■ What the exercise asks: When the line containing "rw [List.map_congr_left hshift, List.sum_map_mul_left]" appears in the entries below, begin printing there and stop after the line containing "induction vs using List.reverseRecOn with"; print each of those lines exactly and no other line.

■ Source data:
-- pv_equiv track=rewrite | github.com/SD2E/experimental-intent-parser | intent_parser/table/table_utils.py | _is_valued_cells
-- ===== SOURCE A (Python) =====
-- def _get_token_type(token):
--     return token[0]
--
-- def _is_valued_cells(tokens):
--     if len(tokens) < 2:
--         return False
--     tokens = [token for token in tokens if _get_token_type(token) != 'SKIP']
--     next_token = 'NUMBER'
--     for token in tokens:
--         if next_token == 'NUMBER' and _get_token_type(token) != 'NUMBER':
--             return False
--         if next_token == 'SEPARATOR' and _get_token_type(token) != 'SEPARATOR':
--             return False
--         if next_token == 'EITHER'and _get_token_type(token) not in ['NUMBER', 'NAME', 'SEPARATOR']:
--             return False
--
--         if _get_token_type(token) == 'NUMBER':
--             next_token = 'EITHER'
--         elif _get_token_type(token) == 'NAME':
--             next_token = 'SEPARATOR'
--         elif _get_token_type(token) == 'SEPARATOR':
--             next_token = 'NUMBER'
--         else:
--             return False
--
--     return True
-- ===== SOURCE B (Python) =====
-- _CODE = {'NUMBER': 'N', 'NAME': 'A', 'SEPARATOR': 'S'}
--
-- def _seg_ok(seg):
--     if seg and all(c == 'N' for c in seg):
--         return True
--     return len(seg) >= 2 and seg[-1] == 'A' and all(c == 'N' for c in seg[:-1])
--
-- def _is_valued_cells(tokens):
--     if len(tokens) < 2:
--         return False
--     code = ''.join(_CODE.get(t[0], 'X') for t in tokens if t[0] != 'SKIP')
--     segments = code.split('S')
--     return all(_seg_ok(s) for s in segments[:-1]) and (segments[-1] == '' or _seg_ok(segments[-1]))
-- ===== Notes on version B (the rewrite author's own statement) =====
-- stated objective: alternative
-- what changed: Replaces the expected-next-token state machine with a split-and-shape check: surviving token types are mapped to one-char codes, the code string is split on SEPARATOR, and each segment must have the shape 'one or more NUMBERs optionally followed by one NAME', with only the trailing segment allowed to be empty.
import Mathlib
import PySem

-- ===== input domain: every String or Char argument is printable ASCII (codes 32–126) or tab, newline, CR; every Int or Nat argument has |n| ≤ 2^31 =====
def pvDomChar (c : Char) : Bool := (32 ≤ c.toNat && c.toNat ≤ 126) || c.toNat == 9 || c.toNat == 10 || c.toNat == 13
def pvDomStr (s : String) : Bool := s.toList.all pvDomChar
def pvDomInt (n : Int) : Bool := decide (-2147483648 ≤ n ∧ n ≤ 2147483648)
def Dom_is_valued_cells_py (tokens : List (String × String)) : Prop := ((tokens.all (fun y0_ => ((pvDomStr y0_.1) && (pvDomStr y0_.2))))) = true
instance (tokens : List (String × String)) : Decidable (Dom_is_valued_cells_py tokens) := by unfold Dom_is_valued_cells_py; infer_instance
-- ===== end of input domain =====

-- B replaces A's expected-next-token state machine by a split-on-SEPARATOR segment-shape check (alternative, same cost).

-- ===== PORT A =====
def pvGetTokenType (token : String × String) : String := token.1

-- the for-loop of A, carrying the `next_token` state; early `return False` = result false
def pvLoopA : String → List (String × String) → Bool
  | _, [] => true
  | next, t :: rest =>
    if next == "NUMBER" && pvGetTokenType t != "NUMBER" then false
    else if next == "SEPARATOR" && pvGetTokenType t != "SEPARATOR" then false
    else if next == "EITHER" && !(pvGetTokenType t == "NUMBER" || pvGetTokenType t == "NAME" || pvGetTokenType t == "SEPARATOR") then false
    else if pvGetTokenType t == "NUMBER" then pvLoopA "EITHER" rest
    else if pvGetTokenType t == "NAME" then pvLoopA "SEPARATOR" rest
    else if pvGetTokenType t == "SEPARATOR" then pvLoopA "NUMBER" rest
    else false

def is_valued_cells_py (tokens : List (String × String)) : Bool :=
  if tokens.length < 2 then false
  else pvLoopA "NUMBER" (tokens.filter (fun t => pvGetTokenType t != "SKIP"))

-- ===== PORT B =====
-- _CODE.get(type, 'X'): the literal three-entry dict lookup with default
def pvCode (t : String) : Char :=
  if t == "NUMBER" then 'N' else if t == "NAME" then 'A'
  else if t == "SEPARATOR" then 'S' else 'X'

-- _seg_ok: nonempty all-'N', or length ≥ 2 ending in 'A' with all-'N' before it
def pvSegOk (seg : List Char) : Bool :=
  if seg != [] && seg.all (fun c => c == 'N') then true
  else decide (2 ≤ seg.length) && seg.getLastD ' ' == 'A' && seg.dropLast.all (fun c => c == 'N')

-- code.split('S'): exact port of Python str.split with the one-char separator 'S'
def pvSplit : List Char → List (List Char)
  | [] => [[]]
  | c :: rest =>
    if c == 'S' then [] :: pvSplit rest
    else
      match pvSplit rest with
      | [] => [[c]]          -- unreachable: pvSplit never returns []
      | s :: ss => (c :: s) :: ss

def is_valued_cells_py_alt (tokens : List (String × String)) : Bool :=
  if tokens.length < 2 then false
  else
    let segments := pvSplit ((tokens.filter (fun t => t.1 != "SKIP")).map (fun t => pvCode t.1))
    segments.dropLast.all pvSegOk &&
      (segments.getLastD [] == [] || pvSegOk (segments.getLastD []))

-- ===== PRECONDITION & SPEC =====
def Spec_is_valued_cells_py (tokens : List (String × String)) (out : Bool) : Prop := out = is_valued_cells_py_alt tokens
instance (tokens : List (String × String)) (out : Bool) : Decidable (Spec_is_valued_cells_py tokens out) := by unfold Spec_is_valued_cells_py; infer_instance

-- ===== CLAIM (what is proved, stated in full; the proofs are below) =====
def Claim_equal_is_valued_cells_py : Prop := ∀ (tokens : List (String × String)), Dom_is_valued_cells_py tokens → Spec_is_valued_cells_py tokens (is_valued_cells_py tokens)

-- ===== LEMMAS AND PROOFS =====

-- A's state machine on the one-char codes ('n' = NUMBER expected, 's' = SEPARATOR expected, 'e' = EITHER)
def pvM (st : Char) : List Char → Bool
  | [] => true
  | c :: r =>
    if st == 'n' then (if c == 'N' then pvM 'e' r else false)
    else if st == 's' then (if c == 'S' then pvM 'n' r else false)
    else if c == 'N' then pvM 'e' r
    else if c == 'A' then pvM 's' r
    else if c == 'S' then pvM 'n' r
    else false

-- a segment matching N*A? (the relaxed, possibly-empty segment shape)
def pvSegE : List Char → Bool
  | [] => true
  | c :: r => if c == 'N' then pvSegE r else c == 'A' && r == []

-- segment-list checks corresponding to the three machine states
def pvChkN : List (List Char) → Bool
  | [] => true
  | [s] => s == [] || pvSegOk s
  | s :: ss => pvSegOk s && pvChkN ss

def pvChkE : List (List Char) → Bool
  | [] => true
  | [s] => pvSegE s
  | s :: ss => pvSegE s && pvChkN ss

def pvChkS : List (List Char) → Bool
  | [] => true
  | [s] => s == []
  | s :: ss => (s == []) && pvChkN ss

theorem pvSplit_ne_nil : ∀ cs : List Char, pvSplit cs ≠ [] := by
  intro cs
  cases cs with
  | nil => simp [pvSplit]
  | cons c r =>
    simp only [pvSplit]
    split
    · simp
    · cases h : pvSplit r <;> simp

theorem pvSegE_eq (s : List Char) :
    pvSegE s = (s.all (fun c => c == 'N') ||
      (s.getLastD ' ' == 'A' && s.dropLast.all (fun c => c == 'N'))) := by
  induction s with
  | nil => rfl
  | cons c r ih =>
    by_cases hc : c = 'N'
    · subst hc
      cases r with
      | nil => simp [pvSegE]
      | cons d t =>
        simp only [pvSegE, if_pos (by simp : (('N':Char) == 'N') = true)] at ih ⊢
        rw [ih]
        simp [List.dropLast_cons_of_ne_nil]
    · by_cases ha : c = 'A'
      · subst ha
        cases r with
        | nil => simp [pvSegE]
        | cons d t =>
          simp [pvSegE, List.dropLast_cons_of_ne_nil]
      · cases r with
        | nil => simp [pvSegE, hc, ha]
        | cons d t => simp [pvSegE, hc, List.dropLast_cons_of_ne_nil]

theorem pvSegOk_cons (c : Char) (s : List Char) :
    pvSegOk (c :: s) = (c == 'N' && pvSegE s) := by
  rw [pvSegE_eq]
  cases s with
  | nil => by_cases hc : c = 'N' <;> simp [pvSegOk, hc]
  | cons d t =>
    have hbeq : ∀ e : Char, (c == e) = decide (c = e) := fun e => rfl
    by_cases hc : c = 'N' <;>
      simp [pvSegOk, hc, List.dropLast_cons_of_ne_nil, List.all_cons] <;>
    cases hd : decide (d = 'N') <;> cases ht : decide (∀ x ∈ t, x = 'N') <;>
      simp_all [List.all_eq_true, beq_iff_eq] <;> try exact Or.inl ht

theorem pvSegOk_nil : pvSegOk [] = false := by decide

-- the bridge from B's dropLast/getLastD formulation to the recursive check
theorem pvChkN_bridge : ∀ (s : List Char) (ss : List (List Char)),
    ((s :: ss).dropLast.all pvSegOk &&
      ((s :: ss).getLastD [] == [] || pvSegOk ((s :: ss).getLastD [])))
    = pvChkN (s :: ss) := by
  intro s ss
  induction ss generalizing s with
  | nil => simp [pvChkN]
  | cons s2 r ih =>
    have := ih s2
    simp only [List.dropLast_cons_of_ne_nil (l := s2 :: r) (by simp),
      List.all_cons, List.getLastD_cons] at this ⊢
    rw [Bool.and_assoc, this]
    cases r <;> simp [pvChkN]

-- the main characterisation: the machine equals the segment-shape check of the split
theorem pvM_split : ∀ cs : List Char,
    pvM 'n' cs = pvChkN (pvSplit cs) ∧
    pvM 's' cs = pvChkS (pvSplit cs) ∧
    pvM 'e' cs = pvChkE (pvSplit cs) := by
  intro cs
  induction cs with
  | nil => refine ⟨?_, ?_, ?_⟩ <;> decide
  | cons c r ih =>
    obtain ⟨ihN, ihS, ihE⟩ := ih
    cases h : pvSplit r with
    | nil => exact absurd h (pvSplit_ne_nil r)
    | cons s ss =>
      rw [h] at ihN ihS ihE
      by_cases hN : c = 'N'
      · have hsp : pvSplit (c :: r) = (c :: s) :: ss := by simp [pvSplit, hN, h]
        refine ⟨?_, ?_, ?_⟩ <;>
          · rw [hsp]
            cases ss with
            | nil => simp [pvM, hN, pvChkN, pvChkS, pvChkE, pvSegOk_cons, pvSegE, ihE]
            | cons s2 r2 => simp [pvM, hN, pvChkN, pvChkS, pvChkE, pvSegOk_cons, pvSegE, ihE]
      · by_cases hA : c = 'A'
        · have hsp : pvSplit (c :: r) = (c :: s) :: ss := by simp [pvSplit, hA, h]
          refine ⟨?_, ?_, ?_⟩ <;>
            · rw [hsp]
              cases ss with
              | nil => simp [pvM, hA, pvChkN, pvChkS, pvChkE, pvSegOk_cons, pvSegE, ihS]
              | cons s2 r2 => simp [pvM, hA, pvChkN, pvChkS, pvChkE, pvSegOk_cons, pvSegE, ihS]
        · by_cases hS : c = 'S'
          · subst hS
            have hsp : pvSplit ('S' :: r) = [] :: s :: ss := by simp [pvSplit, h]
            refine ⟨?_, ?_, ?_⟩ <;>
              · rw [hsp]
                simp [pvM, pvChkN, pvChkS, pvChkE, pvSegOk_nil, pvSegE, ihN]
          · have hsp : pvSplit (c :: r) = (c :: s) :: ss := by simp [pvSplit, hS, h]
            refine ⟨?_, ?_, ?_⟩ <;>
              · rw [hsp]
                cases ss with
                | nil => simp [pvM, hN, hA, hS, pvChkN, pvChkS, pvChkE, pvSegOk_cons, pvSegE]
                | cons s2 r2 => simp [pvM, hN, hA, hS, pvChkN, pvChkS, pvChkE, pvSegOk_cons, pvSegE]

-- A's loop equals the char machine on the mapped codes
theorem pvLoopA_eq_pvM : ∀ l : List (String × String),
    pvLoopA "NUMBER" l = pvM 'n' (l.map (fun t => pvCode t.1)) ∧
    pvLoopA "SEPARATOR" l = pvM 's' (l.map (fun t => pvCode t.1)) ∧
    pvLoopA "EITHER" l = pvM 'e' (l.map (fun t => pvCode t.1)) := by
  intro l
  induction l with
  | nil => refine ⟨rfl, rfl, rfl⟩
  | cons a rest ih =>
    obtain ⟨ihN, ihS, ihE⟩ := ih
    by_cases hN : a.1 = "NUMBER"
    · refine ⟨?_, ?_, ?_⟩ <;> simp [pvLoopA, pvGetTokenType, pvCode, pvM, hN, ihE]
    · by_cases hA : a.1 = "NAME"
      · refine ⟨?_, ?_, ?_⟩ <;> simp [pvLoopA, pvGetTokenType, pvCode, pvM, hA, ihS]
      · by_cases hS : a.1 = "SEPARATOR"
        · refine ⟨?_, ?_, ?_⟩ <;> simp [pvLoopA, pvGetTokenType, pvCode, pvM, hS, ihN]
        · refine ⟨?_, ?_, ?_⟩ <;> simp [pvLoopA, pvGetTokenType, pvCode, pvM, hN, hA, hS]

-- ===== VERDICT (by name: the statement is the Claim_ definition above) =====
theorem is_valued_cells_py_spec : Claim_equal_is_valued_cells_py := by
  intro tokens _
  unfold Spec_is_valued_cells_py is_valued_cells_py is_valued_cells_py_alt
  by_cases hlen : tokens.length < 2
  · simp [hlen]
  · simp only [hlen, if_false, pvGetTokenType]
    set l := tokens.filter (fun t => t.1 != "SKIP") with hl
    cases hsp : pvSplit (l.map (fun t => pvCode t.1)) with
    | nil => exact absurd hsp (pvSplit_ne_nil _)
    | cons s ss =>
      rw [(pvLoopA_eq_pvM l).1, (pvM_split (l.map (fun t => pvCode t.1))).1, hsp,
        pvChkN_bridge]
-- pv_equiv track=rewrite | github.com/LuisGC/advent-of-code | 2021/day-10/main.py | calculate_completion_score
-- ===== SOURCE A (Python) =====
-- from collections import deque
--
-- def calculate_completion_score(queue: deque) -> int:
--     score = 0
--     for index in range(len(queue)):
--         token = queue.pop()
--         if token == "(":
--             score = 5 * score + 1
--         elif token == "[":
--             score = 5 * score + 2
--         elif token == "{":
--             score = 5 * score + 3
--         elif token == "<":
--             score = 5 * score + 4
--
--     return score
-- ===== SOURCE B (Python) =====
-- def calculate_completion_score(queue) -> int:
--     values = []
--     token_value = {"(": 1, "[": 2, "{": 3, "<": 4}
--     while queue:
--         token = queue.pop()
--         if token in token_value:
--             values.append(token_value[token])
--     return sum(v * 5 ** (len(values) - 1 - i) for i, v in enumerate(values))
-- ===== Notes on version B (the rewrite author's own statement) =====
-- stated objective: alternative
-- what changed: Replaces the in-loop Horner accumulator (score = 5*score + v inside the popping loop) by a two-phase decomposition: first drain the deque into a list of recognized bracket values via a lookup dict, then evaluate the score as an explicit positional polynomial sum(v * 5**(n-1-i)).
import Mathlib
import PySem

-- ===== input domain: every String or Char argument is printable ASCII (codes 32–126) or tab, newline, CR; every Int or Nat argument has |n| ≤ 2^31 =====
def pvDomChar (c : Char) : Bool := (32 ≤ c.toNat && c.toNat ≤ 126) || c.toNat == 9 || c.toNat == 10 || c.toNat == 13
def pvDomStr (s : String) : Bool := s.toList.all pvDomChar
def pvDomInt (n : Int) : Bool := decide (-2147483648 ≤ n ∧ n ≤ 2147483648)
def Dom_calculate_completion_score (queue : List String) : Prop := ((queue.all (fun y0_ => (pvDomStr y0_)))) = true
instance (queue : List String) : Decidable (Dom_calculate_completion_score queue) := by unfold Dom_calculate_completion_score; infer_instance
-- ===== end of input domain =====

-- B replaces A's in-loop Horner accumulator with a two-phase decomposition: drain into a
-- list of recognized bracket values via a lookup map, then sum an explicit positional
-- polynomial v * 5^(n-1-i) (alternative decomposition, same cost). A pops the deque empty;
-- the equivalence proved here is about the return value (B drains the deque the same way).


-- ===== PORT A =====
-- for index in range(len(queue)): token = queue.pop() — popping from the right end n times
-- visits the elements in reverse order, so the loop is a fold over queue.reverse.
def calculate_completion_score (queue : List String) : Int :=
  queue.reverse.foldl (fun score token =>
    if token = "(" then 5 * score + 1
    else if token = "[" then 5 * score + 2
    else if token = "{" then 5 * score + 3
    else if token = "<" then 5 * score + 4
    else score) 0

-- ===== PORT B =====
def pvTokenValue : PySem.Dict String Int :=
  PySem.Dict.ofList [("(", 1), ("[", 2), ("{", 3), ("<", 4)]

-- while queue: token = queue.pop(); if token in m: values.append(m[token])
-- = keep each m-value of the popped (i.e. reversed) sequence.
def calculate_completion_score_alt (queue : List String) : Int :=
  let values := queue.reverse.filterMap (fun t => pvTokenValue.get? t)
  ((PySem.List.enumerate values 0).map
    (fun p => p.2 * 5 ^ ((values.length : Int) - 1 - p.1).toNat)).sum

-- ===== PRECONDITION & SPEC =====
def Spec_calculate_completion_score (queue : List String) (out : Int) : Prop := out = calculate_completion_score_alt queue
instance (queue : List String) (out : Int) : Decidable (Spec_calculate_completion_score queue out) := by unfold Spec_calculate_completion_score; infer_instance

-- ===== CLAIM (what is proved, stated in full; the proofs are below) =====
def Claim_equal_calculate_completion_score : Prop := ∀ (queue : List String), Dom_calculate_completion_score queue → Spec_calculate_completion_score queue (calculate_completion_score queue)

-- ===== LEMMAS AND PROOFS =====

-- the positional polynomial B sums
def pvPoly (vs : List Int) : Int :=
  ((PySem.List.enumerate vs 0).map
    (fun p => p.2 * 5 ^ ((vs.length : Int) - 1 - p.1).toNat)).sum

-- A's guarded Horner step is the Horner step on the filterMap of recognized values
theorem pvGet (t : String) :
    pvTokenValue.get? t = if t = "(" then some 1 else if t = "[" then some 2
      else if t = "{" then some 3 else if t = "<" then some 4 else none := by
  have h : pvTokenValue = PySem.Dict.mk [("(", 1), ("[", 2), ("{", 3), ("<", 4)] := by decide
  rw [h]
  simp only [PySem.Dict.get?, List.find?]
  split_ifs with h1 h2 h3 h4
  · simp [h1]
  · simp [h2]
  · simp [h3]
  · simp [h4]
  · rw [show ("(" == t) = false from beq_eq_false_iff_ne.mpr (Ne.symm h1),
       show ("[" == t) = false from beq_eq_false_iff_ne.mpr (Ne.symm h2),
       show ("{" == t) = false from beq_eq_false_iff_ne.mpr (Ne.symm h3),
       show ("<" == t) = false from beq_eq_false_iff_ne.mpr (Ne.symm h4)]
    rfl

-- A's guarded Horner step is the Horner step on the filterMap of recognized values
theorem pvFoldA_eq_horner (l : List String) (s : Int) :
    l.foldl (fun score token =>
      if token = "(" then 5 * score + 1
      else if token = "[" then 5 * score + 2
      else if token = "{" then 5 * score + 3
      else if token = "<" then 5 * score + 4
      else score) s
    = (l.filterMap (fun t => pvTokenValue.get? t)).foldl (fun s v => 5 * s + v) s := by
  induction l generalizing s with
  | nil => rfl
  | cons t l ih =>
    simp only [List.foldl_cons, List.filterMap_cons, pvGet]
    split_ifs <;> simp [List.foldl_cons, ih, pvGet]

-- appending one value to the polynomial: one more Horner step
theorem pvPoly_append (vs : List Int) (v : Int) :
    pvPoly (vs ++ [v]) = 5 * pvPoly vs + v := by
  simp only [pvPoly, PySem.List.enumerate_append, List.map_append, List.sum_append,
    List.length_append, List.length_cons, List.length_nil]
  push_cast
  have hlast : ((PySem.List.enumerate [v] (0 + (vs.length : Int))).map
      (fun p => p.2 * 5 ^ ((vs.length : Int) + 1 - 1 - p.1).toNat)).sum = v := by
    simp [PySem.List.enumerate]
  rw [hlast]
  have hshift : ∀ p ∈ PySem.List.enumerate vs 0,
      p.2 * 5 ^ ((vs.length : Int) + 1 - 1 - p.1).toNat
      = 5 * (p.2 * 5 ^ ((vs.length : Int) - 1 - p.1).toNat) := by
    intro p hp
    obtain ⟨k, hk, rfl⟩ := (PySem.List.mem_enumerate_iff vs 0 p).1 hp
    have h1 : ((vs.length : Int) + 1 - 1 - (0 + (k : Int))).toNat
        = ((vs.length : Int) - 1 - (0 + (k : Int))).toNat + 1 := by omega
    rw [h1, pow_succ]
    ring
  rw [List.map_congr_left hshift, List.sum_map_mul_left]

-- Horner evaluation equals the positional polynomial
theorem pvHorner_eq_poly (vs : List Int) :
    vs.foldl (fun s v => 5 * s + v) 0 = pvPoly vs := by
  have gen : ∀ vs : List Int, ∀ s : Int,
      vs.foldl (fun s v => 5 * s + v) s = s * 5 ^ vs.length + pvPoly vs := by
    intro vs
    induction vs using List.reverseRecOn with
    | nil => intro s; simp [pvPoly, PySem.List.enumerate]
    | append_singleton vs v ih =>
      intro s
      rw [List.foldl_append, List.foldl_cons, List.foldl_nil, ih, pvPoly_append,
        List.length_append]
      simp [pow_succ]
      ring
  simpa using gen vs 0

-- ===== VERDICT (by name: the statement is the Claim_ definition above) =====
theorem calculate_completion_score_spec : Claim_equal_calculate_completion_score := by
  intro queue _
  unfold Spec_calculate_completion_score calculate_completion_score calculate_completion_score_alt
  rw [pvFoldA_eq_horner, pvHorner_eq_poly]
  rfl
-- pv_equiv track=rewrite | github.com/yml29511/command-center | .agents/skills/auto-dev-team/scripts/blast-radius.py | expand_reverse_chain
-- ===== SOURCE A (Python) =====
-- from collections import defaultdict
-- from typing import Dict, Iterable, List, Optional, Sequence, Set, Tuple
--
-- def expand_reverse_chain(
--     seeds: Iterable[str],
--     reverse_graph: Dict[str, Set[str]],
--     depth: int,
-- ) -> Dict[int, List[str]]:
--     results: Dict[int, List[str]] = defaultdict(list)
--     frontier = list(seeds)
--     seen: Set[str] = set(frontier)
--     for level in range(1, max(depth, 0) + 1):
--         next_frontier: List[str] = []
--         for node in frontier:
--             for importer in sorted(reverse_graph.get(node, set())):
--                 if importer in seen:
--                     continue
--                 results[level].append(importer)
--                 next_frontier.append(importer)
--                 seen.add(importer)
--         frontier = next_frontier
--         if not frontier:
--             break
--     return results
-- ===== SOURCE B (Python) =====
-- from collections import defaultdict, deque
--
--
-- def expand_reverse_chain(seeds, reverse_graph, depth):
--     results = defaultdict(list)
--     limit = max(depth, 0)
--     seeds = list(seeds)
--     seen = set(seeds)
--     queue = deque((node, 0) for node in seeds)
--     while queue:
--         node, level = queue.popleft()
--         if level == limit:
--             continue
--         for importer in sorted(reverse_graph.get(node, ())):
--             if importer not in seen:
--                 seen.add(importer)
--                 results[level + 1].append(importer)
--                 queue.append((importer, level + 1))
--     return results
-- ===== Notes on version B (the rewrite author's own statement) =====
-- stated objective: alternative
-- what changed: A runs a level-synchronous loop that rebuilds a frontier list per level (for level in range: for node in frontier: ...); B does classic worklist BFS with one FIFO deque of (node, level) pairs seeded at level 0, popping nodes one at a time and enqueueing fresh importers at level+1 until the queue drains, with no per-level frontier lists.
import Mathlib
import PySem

■ Result of the exercise:
  rw [List.map_congr_left hshift, List.sum_map_mul_left]

-- Horner evaluation equals the positional polynomial
theorem pvHorner_eq_poly (vs : List Int) :
    vs.foldl (fun s v => 5 * s + v) 0 = pvPoly vs := by
  have gen : ∀ vs : List Int, ∀ s : Int,
      vs.foldl (fun s v => 5 * s + v) s = s * 5 ^ vs.length + pvPoly vs := by
    intro vs
    induction vs using List.reverseRecOn with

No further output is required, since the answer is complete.